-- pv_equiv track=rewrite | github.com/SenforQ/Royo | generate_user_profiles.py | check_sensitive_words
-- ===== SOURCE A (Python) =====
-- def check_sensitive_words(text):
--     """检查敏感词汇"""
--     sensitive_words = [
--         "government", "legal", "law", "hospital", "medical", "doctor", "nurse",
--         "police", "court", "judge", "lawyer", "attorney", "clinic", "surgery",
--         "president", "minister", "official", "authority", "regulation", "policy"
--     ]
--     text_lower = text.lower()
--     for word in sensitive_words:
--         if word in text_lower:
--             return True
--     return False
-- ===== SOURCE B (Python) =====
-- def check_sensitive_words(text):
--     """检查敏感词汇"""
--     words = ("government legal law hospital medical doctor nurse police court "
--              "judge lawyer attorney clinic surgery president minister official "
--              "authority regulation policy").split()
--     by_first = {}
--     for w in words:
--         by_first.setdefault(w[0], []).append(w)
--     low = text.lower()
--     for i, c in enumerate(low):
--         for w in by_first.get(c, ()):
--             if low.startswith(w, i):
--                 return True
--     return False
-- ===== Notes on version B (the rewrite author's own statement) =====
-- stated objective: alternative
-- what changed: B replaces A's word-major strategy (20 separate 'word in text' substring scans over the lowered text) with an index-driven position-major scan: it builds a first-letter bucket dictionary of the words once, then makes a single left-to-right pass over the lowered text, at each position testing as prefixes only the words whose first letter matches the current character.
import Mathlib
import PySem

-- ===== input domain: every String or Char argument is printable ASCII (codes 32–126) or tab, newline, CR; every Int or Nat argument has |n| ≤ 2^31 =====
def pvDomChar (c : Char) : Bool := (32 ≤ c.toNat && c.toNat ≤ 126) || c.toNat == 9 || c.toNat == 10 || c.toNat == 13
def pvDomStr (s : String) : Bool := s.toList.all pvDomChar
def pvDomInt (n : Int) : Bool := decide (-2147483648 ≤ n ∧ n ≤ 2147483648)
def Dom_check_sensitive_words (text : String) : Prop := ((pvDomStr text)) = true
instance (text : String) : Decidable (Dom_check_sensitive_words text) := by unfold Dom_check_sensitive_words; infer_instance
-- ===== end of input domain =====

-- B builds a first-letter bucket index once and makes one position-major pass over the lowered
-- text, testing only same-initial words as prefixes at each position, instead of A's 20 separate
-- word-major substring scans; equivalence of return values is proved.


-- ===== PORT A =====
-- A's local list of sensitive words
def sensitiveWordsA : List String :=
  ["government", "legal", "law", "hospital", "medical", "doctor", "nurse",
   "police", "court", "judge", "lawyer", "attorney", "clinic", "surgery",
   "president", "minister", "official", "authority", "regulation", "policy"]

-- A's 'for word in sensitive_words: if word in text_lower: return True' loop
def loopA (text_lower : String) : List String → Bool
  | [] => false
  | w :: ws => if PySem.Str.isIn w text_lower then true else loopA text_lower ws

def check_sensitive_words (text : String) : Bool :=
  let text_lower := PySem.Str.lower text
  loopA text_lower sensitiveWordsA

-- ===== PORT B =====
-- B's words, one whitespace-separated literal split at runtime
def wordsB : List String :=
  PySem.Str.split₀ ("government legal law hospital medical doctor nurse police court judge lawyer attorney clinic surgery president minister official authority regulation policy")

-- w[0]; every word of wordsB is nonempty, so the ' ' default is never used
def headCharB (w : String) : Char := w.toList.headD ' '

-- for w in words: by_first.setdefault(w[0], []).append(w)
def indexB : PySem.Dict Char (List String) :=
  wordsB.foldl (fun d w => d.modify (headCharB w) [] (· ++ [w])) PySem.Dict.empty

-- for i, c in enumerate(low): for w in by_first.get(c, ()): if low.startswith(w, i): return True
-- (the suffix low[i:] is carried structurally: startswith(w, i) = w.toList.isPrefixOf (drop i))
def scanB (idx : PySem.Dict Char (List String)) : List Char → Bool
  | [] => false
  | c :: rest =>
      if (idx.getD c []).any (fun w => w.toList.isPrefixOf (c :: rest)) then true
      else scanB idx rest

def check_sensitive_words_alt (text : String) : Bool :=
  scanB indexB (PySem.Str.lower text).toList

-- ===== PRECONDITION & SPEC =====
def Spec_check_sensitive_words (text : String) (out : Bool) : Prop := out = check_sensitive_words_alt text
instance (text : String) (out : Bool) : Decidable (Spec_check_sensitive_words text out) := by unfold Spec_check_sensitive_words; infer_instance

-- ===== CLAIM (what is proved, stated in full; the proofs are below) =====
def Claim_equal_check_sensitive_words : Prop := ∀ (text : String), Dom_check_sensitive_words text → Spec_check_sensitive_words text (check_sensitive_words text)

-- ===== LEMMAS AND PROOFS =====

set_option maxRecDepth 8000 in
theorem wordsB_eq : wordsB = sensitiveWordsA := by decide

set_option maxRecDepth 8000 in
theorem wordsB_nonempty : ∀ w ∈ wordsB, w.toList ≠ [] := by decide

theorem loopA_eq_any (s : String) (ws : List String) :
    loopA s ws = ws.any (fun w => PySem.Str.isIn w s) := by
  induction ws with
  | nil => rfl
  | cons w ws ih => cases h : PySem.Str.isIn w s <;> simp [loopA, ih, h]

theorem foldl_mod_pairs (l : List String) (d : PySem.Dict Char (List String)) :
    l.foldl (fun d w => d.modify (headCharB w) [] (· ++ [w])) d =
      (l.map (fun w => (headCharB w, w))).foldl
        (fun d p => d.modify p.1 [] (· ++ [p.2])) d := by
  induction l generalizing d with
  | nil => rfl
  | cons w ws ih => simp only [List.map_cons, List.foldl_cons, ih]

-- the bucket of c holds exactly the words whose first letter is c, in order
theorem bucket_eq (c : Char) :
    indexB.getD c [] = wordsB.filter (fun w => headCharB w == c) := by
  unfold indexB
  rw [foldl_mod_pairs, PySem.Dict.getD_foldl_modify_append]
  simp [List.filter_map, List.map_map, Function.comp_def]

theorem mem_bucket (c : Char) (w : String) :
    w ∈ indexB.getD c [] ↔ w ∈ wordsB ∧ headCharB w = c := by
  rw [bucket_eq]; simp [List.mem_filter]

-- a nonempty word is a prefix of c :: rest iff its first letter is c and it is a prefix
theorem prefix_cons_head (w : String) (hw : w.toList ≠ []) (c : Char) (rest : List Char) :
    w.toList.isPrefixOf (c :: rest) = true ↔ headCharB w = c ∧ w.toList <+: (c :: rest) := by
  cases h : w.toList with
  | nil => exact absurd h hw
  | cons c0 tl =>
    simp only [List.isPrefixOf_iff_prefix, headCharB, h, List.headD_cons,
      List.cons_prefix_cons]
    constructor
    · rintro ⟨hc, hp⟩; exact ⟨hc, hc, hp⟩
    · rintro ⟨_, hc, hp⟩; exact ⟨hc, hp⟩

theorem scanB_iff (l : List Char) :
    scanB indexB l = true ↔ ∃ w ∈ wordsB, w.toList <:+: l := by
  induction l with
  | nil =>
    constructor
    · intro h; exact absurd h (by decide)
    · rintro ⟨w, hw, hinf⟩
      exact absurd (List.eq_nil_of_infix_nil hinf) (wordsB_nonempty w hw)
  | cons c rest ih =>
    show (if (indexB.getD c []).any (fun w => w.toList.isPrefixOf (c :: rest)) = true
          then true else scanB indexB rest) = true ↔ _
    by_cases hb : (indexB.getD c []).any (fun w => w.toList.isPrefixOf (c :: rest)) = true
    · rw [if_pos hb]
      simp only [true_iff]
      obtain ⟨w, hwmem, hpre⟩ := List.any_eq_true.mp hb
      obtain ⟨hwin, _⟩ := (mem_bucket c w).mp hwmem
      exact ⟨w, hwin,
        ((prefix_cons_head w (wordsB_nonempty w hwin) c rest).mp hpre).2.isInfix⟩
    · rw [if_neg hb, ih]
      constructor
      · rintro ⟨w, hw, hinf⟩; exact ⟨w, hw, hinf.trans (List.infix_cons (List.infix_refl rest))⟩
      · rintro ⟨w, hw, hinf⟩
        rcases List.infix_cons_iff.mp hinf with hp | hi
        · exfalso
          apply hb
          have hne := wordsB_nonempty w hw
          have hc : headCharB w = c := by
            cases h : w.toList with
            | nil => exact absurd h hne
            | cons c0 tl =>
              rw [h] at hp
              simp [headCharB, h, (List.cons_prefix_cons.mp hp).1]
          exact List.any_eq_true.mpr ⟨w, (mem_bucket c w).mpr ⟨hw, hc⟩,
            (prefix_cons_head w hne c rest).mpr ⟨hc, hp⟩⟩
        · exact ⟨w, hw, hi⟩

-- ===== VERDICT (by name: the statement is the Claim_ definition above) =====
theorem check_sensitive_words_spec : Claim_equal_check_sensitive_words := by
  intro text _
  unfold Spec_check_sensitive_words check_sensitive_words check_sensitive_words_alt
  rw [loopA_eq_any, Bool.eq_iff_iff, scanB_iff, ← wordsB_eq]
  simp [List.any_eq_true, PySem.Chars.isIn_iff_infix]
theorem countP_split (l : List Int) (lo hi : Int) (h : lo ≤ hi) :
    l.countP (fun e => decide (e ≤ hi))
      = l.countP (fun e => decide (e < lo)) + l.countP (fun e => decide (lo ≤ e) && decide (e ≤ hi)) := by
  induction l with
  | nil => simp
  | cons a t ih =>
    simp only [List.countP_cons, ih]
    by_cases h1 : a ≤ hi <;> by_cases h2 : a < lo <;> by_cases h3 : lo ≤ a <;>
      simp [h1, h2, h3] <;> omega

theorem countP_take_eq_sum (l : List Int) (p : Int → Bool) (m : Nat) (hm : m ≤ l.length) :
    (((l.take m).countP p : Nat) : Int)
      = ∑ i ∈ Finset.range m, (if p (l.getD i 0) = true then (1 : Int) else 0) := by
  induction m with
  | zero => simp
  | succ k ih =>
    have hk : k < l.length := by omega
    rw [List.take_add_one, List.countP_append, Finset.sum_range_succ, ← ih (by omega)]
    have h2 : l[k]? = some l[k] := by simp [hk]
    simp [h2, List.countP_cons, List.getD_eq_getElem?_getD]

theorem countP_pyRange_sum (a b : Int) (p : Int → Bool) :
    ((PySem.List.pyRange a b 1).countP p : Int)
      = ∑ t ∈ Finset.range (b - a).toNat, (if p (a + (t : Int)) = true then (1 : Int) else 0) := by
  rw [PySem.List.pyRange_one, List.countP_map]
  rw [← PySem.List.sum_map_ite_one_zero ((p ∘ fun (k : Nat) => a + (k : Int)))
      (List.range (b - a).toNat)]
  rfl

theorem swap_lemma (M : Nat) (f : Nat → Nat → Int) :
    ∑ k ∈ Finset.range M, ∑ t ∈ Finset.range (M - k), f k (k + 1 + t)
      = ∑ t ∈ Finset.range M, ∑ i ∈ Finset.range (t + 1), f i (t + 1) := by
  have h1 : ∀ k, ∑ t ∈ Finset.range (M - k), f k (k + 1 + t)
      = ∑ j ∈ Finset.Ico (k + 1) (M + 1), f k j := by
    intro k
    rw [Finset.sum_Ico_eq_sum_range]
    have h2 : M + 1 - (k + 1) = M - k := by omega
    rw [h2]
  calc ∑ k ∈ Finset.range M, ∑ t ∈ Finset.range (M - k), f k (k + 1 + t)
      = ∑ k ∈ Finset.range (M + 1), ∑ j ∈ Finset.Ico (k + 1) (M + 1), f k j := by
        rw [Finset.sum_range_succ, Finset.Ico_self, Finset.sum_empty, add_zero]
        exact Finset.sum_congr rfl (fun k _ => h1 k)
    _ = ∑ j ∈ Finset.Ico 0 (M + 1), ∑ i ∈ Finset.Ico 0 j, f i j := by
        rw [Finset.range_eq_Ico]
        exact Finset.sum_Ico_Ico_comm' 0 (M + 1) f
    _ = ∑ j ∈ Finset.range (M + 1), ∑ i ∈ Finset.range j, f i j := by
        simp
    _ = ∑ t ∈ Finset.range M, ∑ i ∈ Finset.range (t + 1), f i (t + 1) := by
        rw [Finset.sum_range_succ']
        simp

★ ★ ★ ★ ★

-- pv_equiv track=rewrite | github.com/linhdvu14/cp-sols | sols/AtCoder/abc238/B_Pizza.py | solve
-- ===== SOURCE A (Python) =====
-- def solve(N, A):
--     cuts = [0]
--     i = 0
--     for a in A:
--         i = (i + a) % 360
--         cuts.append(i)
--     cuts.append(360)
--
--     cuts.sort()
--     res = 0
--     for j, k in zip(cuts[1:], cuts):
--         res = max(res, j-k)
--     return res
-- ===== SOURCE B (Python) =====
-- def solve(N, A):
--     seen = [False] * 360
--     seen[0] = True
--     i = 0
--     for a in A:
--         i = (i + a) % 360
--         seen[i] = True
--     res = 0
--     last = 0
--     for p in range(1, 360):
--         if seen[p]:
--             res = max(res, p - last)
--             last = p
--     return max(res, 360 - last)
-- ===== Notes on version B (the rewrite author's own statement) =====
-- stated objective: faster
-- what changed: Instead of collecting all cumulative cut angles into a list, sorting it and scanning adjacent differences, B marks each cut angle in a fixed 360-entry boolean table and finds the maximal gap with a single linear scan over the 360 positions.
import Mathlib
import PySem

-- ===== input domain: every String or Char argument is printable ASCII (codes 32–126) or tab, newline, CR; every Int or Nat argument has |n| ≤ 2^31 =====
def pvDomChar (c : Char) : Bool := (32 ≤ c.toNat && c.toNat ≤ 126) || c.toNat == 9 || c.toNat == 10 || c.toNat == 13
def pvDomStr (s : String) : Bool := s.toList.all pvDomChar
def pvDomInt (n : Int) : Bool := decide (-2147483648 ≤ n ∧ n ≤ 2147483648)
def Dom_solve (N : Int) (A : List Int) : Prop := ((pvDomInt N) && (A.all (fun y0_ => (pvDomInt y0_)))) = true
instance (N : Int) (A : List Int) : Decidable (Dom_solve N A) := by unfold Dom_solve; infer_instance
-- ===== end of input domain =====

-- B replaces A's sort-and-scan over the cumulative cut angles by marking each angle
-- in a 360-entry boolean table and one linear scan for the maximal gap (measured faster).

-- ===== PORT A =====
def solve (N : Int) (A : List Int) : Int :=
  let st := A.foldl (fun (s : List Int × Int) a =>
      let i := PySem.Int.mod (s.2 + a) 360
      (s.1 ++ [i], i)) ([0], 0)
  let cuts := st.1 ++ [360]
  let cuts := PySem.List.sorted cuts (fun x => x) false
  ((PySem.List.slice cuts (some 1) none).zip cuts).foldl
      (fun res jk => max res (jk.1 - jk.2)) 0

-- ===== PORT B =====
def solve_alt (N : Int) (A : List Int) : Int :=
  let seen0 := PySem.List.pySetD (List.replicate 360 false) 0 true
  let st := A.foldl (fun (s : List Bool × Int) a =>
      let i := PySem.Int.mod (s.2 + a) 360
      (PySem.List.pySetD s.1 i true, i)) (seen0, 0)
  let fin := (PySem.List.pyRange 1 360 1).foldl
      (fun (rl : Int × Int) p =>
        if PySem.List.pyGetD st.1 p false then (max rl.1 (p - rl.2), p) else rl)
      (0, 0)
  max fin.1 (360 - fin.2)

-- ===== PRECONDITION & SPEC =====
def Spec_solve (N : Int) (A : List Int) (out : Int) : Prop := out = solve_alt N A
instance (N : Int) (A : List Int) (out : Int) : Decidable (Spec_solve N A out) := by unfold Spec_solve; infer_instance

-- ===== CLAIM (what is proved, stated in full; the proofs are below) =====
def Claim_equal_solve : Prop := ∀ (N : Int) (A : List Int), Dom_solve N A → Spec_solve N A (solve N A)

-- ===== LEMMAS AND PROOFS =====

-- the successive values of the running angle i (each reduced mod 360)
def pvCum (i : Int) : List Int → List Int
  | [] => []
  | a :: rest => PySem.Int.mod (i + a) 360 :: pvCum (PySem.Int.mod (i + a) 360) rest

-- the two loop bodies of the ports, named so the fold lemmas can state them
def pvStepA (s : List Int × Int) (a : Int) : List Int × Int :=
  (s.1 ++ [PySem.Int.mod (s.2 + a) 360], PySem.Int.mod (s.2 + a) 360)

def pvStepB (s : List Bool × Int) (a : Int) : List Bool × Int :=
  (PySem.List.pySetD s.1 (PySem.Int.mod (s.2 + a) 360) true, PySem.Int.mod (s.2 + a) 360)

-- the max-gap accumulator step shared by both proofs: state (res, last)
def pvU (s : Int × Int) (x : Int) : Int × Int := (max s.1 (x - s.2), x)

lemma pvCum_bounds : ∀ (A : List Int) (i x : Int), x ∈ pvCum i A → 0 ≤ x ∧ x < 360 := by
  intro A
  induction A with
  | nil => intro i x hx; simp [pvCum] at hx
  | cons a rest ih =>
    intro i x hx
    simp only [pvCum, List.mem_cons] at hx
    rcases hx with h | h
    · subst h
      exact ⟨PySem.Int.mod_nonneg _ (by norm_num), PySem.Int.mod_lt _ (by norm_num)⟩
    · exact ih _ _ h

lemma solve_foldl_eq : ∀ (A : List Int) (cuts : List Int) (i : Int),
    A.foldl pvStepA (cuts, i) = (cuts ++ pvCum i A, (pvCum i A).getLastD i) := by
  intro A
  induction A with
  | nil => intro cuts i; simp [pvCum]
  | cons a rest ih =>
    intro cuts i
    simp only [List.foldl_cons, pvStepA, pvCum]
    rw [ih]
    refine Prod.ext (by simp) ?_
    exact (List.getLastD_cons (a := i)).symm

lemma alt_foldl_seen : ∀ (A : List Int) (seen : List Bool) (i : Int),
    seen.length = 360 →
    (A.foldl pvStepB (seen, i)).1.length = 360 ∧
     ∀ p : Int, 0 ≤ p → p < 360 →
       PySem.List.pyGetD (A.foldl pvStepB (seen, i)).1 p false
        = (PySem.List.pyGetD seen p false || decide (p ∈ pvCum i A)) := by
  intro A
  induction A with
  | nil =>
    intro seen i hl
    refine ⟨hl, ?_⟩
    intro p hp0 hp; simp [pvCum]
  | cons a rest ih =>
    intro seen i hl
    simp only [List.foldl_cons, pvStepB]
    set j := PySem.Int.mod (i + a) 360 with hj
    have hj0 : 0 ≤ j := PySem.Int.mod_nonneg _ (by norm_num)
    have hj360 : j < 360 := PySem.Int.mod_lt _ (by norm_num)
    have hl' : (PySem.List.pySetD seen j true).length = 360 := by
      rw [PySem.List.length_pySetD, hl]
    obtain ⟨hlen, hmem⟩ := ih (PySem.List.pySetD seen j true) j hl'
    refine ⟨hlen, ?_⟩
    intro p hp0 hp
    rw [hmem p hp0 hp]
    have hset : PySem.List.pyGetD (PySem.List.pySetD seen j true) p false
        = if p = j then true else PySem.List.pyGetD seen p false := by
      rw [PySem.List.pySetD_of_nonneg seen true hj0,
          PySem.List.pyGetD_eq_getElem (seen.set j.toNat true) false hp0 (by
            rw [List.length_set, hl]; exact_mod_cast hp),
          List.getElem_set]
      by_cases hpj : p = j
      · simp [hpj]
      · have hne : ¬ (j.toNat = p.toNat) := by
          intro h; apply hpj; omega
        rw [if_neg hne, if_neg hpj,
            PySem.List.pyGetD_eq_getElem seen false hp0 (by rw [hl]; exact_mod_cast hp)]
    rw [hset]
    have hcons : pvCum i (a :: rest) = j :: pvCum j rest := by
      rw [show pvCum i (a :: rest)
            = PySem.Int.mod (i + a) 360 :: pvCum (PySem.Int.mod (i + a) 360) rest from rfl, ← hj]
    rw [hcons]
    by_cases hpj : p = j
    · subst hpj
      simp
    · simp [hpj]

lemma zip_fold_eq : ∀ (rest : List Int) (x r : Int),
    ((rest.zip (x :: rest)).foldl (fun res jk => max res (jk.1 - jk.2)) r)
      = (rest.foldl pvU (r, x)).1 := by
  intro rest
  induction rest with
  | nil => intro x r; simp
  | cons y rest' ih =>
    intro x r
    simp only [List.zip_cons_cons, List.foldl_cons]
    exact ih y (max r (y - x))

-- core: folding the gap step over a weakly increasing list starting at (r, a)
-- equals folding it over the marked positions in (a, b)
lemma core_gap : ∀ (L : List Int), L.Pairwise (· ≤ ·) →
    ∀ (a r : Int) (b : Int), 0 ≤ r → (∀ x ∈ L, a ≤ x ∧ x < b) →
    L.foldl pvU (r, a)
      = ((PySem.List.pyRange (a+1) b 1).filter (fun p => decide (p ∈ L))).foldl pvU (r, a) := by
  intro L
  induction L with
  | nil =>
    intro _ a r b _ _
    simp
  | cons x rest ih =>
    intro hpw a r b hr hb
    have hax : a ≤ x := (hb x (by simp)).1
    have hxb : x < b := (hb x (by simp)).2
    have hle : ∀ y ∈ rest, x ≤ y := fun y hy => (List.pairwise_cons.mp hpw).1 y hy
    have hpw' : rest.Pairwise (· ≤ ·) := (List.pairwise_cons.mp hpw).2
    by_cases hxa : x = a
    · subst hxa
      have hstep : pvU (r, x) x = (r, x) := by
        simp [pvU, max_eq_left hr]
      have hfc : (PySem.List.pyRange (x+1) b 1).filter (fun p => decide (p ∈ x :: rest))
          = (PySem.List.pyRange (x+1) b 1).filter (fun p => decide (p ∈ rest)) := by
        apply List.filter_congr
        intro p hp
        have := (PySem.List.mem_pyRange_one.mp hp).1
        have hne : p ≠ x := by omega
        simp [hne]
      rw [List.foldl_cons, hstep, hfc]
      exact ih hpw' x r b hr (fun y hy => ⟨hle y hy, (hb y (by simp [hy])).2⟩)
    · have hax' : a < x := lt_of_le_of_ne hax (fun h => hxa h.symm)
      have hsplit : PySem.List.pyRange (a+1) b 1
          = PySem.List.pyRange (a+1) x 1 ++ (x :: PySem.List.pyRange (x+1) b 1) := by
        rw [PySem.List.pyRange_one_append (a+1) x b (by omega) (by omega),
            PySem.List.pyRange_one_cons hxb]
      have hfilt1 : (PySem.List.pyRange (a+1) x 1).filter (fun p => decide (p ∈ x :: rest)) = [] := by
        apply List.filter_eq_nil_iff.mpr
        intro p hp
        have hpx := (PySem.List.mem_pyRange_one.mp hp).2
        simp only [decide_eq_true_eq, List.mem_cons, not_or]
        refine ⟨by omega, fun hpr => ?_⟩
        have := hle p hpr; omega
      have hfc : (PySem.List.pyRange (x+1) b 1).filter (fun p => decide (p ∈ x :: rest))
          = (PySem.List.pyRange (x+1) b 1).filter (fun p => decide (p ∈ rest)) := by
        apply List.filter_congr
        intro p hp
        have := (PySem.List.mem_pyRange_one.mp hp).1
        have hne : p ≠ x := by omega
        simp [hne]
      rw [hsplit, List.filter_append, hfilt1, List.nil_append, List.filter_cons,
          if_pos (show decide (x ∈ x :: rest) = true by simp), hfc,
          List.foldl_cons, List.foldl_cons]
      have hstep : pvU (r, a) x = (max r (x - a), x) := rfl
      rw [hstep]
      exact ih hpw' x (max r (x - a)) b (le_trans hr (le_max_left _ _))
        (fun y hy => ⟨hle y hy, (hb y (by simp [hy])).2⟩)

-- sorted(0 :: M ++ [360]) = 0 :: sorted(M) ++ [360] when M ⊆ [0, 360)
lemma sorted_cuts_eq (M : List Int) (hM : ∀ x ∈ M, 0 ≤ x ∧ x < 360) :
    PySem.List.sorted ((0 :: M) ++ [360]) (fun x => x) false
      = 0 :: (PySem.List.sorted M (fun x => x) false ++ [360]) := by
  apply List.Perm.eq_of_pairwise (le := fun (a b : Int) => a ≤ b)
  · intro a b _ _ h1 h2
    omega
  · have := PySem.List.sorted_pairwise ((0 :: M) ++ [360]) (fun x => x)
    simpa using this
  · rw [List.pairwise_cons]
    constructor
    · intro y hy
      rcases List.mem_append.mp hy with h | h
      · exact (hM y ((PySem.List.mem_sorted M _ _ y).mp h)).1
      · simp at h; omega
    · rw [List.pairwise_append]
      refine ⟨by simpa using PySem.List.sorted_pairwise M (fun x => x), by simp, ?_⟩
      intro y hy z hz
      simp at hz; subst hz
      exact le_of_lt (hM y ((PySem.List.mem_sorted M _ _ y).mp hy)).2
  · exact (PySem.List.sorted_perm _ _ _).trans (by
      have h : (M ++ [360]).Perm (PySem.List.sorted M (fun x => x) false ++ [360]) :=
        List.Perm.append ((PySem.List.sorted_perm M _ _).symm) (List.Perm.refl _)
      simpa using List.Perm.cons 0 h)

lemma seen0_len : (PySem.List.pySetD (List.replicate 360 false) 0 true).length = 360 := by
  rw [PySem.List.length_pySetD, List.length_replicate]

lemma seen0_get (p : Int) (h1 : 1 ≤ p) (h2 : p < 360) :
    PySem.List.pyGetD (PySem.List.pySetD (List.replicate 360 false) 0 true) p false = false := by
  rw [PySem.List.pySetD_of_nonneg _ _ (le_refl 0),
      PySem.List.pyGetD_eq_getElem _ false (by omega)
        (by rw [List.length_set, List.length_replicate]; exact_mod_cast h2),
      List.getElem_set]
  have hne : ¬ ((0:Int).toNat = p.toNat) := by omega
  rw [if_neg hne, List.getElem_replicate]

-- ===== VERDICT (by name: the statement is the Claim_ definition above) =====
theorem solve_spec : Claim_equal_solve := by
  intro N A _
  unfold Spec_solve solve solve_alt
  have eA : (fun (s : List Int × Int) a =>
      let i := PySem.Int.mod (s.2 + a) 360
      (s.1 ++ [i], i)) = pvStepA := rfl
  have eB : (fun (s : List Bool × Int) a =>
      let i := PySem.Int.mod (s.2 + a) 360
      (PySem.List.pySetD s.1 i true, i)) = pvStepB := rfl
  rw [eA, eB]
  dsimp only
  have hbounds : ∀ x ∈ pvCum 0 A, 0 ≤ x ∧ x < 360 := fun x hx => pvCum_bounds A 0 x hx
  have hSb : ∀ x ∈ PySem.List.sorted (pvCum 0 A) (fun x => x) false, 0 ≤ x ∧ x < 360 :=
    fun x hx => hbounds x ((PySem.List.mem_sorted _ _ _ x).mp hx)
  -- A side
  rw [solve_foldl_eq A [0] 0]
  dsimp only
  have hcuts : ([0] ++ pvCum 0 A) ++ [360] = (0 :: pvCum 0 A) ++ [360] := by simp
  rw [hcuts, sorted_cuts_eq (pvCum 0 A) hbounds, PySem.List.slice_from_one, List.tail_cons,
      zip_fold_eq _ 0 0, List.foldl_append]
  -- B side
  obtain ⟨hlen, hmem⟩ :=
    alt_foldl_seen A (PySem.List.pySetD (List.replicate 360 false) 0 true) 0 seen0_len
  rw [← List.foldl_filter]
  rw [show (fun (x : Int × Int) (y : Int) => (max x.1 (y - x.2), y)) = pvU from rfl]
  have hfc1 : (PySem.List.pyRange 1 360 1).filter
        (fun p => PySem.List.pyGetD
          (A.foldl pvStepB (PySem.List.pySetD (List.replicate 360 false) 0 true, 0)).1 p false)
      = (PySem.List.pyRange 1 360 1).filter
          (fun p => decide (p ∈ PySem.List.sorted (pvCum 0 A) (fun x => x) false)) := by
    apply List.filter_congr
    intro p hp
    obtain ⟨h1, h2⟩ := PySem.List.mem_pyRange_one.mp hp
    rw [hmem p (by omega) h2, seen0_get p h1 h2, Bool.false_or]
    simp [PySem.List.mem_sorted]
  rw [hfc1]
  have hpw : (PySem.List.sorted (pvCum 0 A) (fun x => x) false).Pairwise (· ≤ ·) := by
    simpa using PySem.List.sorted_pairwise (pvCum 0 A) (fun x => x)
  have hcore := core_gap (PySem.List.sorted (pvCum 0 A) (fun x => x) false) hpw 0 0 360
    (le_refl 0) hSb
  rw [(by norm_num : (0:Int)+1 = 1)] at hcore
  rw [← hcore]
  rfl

★ ★ ★ ★ ★

● Task prompt: Give only the lines from the one holding "-- pv_equiv track=rewrite | github.com/SenforQ/Royo" through the one holding "-- stated objective: alternative", each restated exactly as it appears above.

● Task output:
-- pv_equiv track=rewrite | github.com/SenforQ/Royo | generate_user_profiles.py | check_sensitive_words
-- ===== SOURCE A (Python) =====
-- def check_sensitive_words(text):
--     """检查敏感词汇"""
--     sensitive_words = [
--         "government", "legal", "law", "hospital", "medical", "doctor", "nurse",
--         "police", "court", "judge", "lawyer", "attorney", "clinic", "surgery",
--         "president", "minister", "official", "authority", "regulation", "policy"
--     ]
--     text_lower = text.lower()
--     for word in sensitive_words:
--         if word in text_lower:
--             return True
--     return False
-- ===== SOURCE B (Python) =====
-- def check_sensitive_words(text):
--     """检查敏感词汇"""
--     words = ("government legal law hospital medical doctor nurse police court "
--              "judge lawyer attorney clinic surgery president minister official "
--              "authority regulation policy").split()
--     by_first = {}
--     for w in words:
--         by_first.setdefault(w[0], []).append(w)
--     low = text.lower()
--     for i, c in enumerate(low):
--         for w in by_first.get(c, ()):
--             if low.startswith(w, i):
--                 return True
--     return False
-- ===== Notes on version B (the rewrite author's own statement) =====
-- stated objective: alternative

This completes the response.